Shore anglers are catching trout on Powerbait, Gulp Eggs, or worms close to the bottom. Chartreuse and fluorescent yellow have been good choices recently for Powerbait. Fly anglers are fishing Pumpkinheads, Wooly Buggers, Leeches and Micro Leech patterns on full sink fly lines. Trollers are catching trout with Gang Trolls and Wedding Bands. 2" Tomic Plugs have also been working well for trout.
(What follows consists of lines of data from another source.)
theorem pvInnerA_eq_go (mv : Int) (swms : List (List (String × String))) (vals : List String) :
    pvInnerA mv swms vals = pvGo mv (swms.map pvStripOf) vals := by
  induction swms generalizing vals with
  | nil => rfl
  | cons swm rest ih =>
    simp only [pvInnerA, pvGo, List.map]
    split_ifs <;> simp [ih]

theorem pvGo_append (mv : Int) (s t : List String) (vals : List String) :
    pvGo mv (s ++ t) vals = (if (pvGo mv s vals).2 then pvGo mv s vals else pvGo mv t (pvGo mv s vals).1) := by
  induction s generalizing vals with
  | nil => simp [pvGo]
  | cons v s ih =>
    simp only [List.cons_append, pvGo]
    split_ifs with h1 h2 <;> simp_all

theorem pvOuterA_eq_go (mv : Int)
    (infos : List (List (String × List (String × List (List (String × String)))))) (vals : List String) :
    pvOuterA mv infos vals = (pvGo mv (infos.flatMap (fun info => (pvSwms info).map pvStripOf)) vals).1 := by
  induction infos generalizing vals with
  | nil => rfl
  | cons info rest ih =>
    simp only [pvOuterA, List.flatMap_cons, pvGo_append, pvInnerA_eq_go]
    split_ifs with h
    · rfl
    · exact ih _

-- the first empty-string-filtering dedup accumulator
def pvDd (s : List String) (vals : List String) : List String :=
  s.foldl (fun acc v => if v ≠ "" ∧ v ∉ acc then acc ++ [v] else acc) vals

theorem pvDd_eq_set (s : List String) (vals : List String) :
    pvDd s vals = (s.filter (fun v => v != "")).foldl PySem.Set.add vals := by
  induction s generalizing vals with
  | nil => rfl
  | cons v s ih =>
    simp only [pvDd, List.foldl, List.filter_cons]
    by_cases hv : v = ""
    · rw [if_neg (by simp [hv]), if_neg (by simp [hv])]
      exact ih vals
    · by_cases hm : v ∈ vals
      · rw [if_neg (by tauto), if_pos (by simp [hv])]
        simp only [List.foldl]
        rw [show PySem.Set.add vals v = vals from by
          simp [PySem.Set.add, PySem.Set.contains, hm]]
        exact ih vals
      · rw [if_pos ⟨hv, hm⟩, if_pos (by simp [hv])]
        simp only [List.foldl]
        rw [show PySem.Set.add vals v = vals ++ [v] from by
          simp [PySem.Set.add, PySem.Set.contains, hm]]
        exact ih (vals ++ [v])

theorem pvDd_cons (v : String) (s : List String) (vals : List String) :
    pvDd (v :: s) vals = pvDd s (if v ≠ "" ∧ v ∉ vals then vals ++ [v] else vals) := rfl

theorem pvDd_prefix (s : List String) (vals : List String) : ∃ r, pvDd s vals = vals ++ r := by
  induction s generalizing vals with
  | nil => exact ⟨[], by simp [pvDd]⟩
  | cons v s ih =>
    simp only [pvDd, List.foldl]
    split_ifs with h
    · obtain ⟨r, hr⟩ := ih (vals ++ [v]); exact ⟨v :: r, by simpa using hr⟩
    · exact ih vals

theorem pvGo_take (mv : Int) (s : List String) (vals : List String)
    (h : (vals.length : Int) < mv) :
    (pvGo mv s vals).1 = (pvDd s vals).take mv.toNat := by
  induction s generalizing vals with
  | nil =>
    simp only [pvGo, pvDd, List.foldl]
    exact (List.take_of_length_le (by omega)).symm
  | cons v s ih =>
    simp only [pvGo, pvDd_cons]
    split_ifs with h1 h2
    · -- appended and cap reached: mv = vals.length + 1
      obtain ⟨r, hr⟩ := pvDd_prefix s (vals ++ [v])
      show (vals ++ [v]) = _
      rw [show pvDd s (vals ++ [v]) = (vals ++ [v]) ++ r from hr]
      have : mv.toNat = (vals ++ [v]).length := by
        have h2' : mv ≤ (vals.length : Int) + 1 := by simpa using h2
        simp only [List.length_append, List.length_cons, List.length_nil]
        omega
      rw [this, List.take_left]
    · exact ih (vals ++ [v]) (by simp at h2 ⊢; omega)
    · exact ih vals h

theorem pvGo_all_empty (mv : Int) (s : List String) (vals : List String)
    (h : ∀ v ∈ s, v = "") : pvGo mv s vals = (vals, false) := by
  induction s generalizing vals with
  | nil => rfl
  | cons v s ih =>
    have hv : v = "" := h v (by simp)
    simp only [pvGo]
    rw [if_neg (by simp [hv])]
    exact ih vals (fun u hu => h u (by simp [hu]))

theorem pvGo_ne_nil (mv : Int) (s : List String) (vals : List String)
    (h : (∃ v ∈ s, v ≠ "") ∨ vals ≠ []) : (pvGo mv s vals).1 ≠ [] := by
  induction s generalizing vals with
  | nil =>
    simp only [pvGo]
    rcases h with h | h
    · simp at h
    · exact h
  | cons v s ih =>
    simp only [pvGo]
    split_ifs with h1 h2
    · simp
    · exact ih (vals ++ [v]) (Or.inr (by simp))
    · rcases h with h | h
      · rcases h with ⟨u, hu, hune⟩
        rcases List.mem_cons.mp hu with rfl | hu'
        · have hv : u ∈ vals := by
            by_contra hvv
            exact h1 ⟨hune, hvv⟩
          exact ih vals (Or.inr (fun hn => by simp [hn] at hv))
        · exact ih vals (Or.inl ⟨u, hu', hune⟩)
      · exact ih vals (Or.inr h)

-- a first-match association lookup is Dict.getD
theorem pvLookup_getD {ν : Type} (xs : List (String × ν)) (k : String) (dflt : ν) :
    (List.lookup k xs).getD dflt = PySem.Dict.getD (PySem.Dict.mk xs) k dflt := by
  induction xs with
  | nil => rfl
  | cons p rest ih =>
    rcases p with ⟨k', v⟩
    by_cases hk : k = k'
    · subst hk
      simp [List.lookup, PySem.Dict.getD, PySem.Dict.get?_mk_cons]
    · have h1 : (k == k') = false := beq_eq_false_iff_ne.mpr hk
      have h2 : (k' == k) = false := beq_eq_false_iff_ne.mpr (fun h => hk (Eq.symm h))
      simpa [List.lookup, h1, h2, PySem.Dict.getD, PySem.Dict.get?_mk_cons] using ih

-- membership bridge between D_'s condition and the flattened stream
theorem pvD_stream_iff (l : List (List (String × List (String × List (List (String × String)))))) :
    (∃ info ∈ l,
      ∃ swm ∈ (List.lookup "StringWithMarkup" ((List.lookup "Value" info).getD [])).getD [],
        PySem.Str.strip ((List.lookup "String" swm).getD "") ≠ "")
    ↔ ∃ v ∈ l.flatMap (fun info => (pvSwms info).map pvStripOf), v ≠ "" := by
  unfold pvSwms pvStripOf
  simp only [pvLookup_getD, List.mem_flatMap, List.mem_map]
  constructor
  · rintro ⟨info, hi, swm, hs, hne⟩
    exact ⟨_, ⟨info, hi, swm, hs, rfl⟩, hne⟩
  · rintro ⟨v, ⟨info, hi, swm, hs, rfl⟩, hne⟩
    exact ⟨info, hi, swm, hs, hne⟩

-- ============ B-side: sort-then-scan dedup equals first-occurrence dedup ============

-- reference first-occurrence dedup on value lists (filter after recursing: structural)
def pvValRef : List String → List String
  | [] => []
  | v :: rest => v :: (pvValRef rest).filter (fun z => z != v)

-- reference first-occurrence dedup on (position, value) pairs
def pvRef : List (Int × String) → List (Int × String)
  | [] => []
  | p :: rest => p :: (pvRef rest).filter (fun q => q.2 != p.2)

theorem pvFoldl_add_cons (x : String) (xs acc : List String) :
    xs.foldl PySem.Set.add (x :: acc) = x :: (xs.filter (fun z => z != x)).foldl PySem.Set.add acc := by
  induction xs generalizing acc with
  | nil => rfl
  | cons y rest ih =>
    by_cases hy : y = x
    · subst hy
      rw [List.filter_cons_of_neg (by simp)]
      simp only [List.foldl]
      rw [show PySem.Set.add (y :: acc) y = y :: acc from by
        simp [PySem.Set.add, PySem.Set.contains]]
      exact ih acc
    · rw [List.filter_cons_of_pos (by simp [hy])]
      simp only [List.foldl]
      rw [show PySem.Set.add (x :: acc) y = x :: PySem.Set.add acc y from by
        by_cases hm : y ∈ acc
        · simp [PySem.Set.add, PySem.Set.contains, hm, hy]
        · simp [PySem.Set.add, PySem.Set.contains, hm, hy]]
      exact ih (PySem.Set.add acc y)

theorem pvFoldl_add_filter (p : String → Bool) (xs acc : List String) :
    (xs.foldl PySem.Set.add acc).filter p = (xs.filter p).foldl PySem.Set.add (acc.filter p) := by
  induction xs generalizing acc with
  | nil => rfl
  | cons y rest ih =>
    simp only [List.foldl, List.filter_cons]
    by_cases hm : y ∈ acc
    · rw [show PySem.Set.add acc y = acc from by simp [PySem.Set.add, PySem.Set.contains, hm]]
      by_cases hp : p y
      · rw [if_pos hp]
        simp only [List.foldl]
        rw [show PySem.Set.add (acc.filter p) y = acc.filter p from by
          simp [PySem.Set.add, PySem.Set.contains, List.mem_filter]
          exact ⟨hm, hp⟩]
        exact ih acc
      · rw [if_neg hp]; exact ih acc
    · rw [show PySem.Set.add acc y = acc ++ [y] from by
        simp [PySem.Set.add, PySem.Set.contains, hm]]
      by_cases hp : p y
      · rw [if_pos hp]
        simp only [List.foldl]
        rw [show PySem.Set.add (acc.filter p) y = acc.filter p ++ [y] from by
          simp [PySem.Set.add, PySem.Set.contains, List.mem_filter, hp, hm]]
        rw [ih (acc ++ [y]), List.filter_append, List.filter_cons, if_pos hp]
        rfl
      · rw [if_neg hp]
        rw [ih (acc ++ [y]), List.filter_append, List.filter_cons, if_neg hp]
        simp
theorem pvOfList_filter (p : String → Bool) (xs : List String) :
    PySem.Set.ofList (xs.filter p) = (PySem.Set.ofList xs).filter p := by
  rw [PySem.Set.ofList_eq_foldl, PySem.Set.ofList_eq_foldl, pvFoldl_add_filter]
  rfl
BASS - During the day soft plastics rigged Carolina style and crank baits work well. Soft plastics rigged Carolina style are also a good choice when fishing drop-offs and docks. The most productive colours in 4" Yum baits are Smoke or Pumpkinseed. Langford, Shawnigan, Prospect and Elk and Beaver lakes are the best local bass lakes. St. Marys Lake on Salt Spring Island is also has great bass fishing.
Island Outfitters, 3319 Douglas St.,
Victoria, ph: 475-4969
SOOKE FISHING REPORT
Winter spring fishing has been pretty good lately. The majority of the fish have been caught between the Sooke Bluffs and Otter Point. The best fishing depths have been between 120 to 150 ft. working the bottom.
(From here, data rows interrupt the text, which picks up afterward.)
-- ===== PORT B =====
-- the if/elif/else of Source B choosing extras from hi = missing digits in [start,10),
-- lo = missing digits in [0,start); Python's hi[:k]/lo[:k] with k ≥ 0 is List.take k.toNat (exact)
def ccExtras (u : List Int) (start : Int) : List Int :=
  if (7 : Int) - (u.length : Int) ≤ 0 then []
  else if (7 : Int) - (u.length : Int) ≤
      ((((PySem.List.pyRange start 10 1).filter (fun d => decide (d ∉ u))).length : Int)) then
    ((PySem.List.pyRange start 10 1).filter (fun d => decide (d ∉ u))).take
      (((7 : Int) - (u.length : Int)).toNat)
  else
    ((PySem.List.pyRange start 10 1).filter (fun d => decide (d ∉ u))) ++
      ((PySem.List.pyRange 0 start 1).filter (fun d => decide (d ∉ u))).take
        ((((7 : Int) - (u.length : Int)) -
          ((((PySem.List.pyRange start 10 1).filter (fun d => decide (d ∉ u))).length : Int))).toNat)

def complete_combination_alt (combination : List Int) : List Int :=
  match PySem.List.max?
      (PySem.List.sorted (PySem.Set.ofList combination) (fun x => x) false) (fun x => x) with
  | none => []   -- max([]) raises ValueError: excluded by Pre_
  | some mv =>
    PySem.List.sorted
      (PySem.List.sorted (PySem.Set.ofList combination) (fun x => x) false ++
        ccExtras (PySem.List.sorted (PySem.Set.ofList combination) (fun x => x) false)
          (PySem.Int.mod (mv + 1) 10))
      (fun x => x) false

-- ===== PRECONDITION & SPEC =====
-- Pre_ excludes only the empty list, on which Python's max of an empty collection raises ValueError (B raises there too).
def Pre_complete_combination (combination : List Int) : Prop := combination ≠ []
instance (combination : List Int) : Decidable (Pre_complete_combination combination) := by
  unfold Pre_complete_combination; infer_instance
def pvWitness_complete_combination : List Int := [1, 2, 3]

def Spec_complete_combination (combination : List Int) (out : List Int) : Prop :=
  out = complete_combination_alt combination
instance (combination : List Int) (out : List Int) : Decidable (Spec_complete_combination combination out) := by
  unfold Spec_complete_combination; infer_instance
For bait, anchovies and herring trolled in various glow teaser heads have been working good with about a 5 ft leader. Spoons have been working great like the Coho Killers with glow, and the Gibbs 4" green and glow, and Cop Car Coyote spoon. For hootchies try Purple Haze, Cloverleaf, Peanut Butter, and glow white.
On the halibut side Muir Creek and the Sooke Buffs have been producing some nice halibut from 20 to 70 lb. Large herring has been the ticket fishing in about 200 to 260 ft. of water.
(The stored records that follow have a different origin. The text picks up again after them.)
-- ===== CLAIM (what is proved, stated in full; the proofs are below) =====
def Claim_equal_strassen_multiplication : Prop := ∀ (a : List (List Int)) (b : List (List Int)) (n : Int), Dom_strassen_multiplication a b n → Pre_strassen_multiplication a b n → Spec_strassen_multiplication a b n (strassen_multiplication a b n)

-- ===== LEMMAS AND PROOFS =====
-- entry (i,j) of a matrix (0 outside)
def entM (m : List (List Int)) (i j : Nat) : Int := (m.getD i []).getD j 0
-- the s×s matrix with entries f i j
def mkM (s : Nat) (f : Nat → Nat → Int) : List (List Int) :=
  (List.range s).map (fun i => (List.range s).map (f i))
-- entry (i,j) of the product of two s×s matrices given by entry functions
def mulE (s : Nat) (A B : Nat → Nat → Int) (i j : Nat) : Int :=
  ∑ k ∈ Finset.range s, A i k * B k j
-- Nat-sided squareness
def sqN (m : List (List Int)) (s : Nat) : Prop := m.length = s ∧ ∀ r ∈ m, r.length = s

lemma sum_map_range_eq (s : Nat) (f : Nat → Int) :
    ((List.range s).map f).sum = ∑ k ∈ Finset.range s, f k := rfl

lemma length_mkM (s : Nat) (f : Nat → Nat → Int) : (mkM s f).length = s := by
  simp [mkM]

lemma sqN_mkM (s : Nat) (f : Nat → Nat → Int) : sqN (mkM s f) s := by
  constructor
  · simp [mkM]
  · intro r hr
    simp [mkM] at hr
    obtain ⟨i, _, rfl⟩ := hr
    simp

lemma getD_mkM (s : Nat) (f : Nat → Nat → Int) (i : Nat) (hi : i < s) :
    (mkM s f).getD i [] = (List.range s).map (f i) := by
  simpa [mkM] using PySem.List.getD_map_range (fun i => (List.range s).map (f i)) s i [] hi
Quick reminder Sooke annual Box Day Derby ticket sales will be at Eagle Eye Wilderness, Crabshack and Wise Buys. For more information phone Ron at 250 213 2118 or250 642 7983.
Until next time happy faces and tight lines. Al Kennedy,
Reel Excitement Salmon Charters
THE SOOKE SALTWATER SERIES
Sooke Coho Derby winners
The Sooke Coho Derby (Number two of the three part Sooke Saltwater Series), October 8 had good participation and lots of nice salmon weighed in. The Series is the amalgamation of three popular, well established Sooke derbies beginning the season with the Sooke Halibut Derby followed by the Sooke Coho Derby, and wrapped up with the Sooke Boxing Day Derby. The Sooke Saltwater Series is a season long points race, which encourages fishers to take part in all three derbies to win the Sooke Saltwater Series and take the title of Sooke Fishing Champion.
A portion of proceeds from each derby is donated to either the Sooke Salmon Enhancement Society, The Charters Creek Interpretive Centre, or the Sooke Food Bank. Fishers are always encouraged to donate all or part of their catch to the food bank to be entered into draws for chances at extra prizes.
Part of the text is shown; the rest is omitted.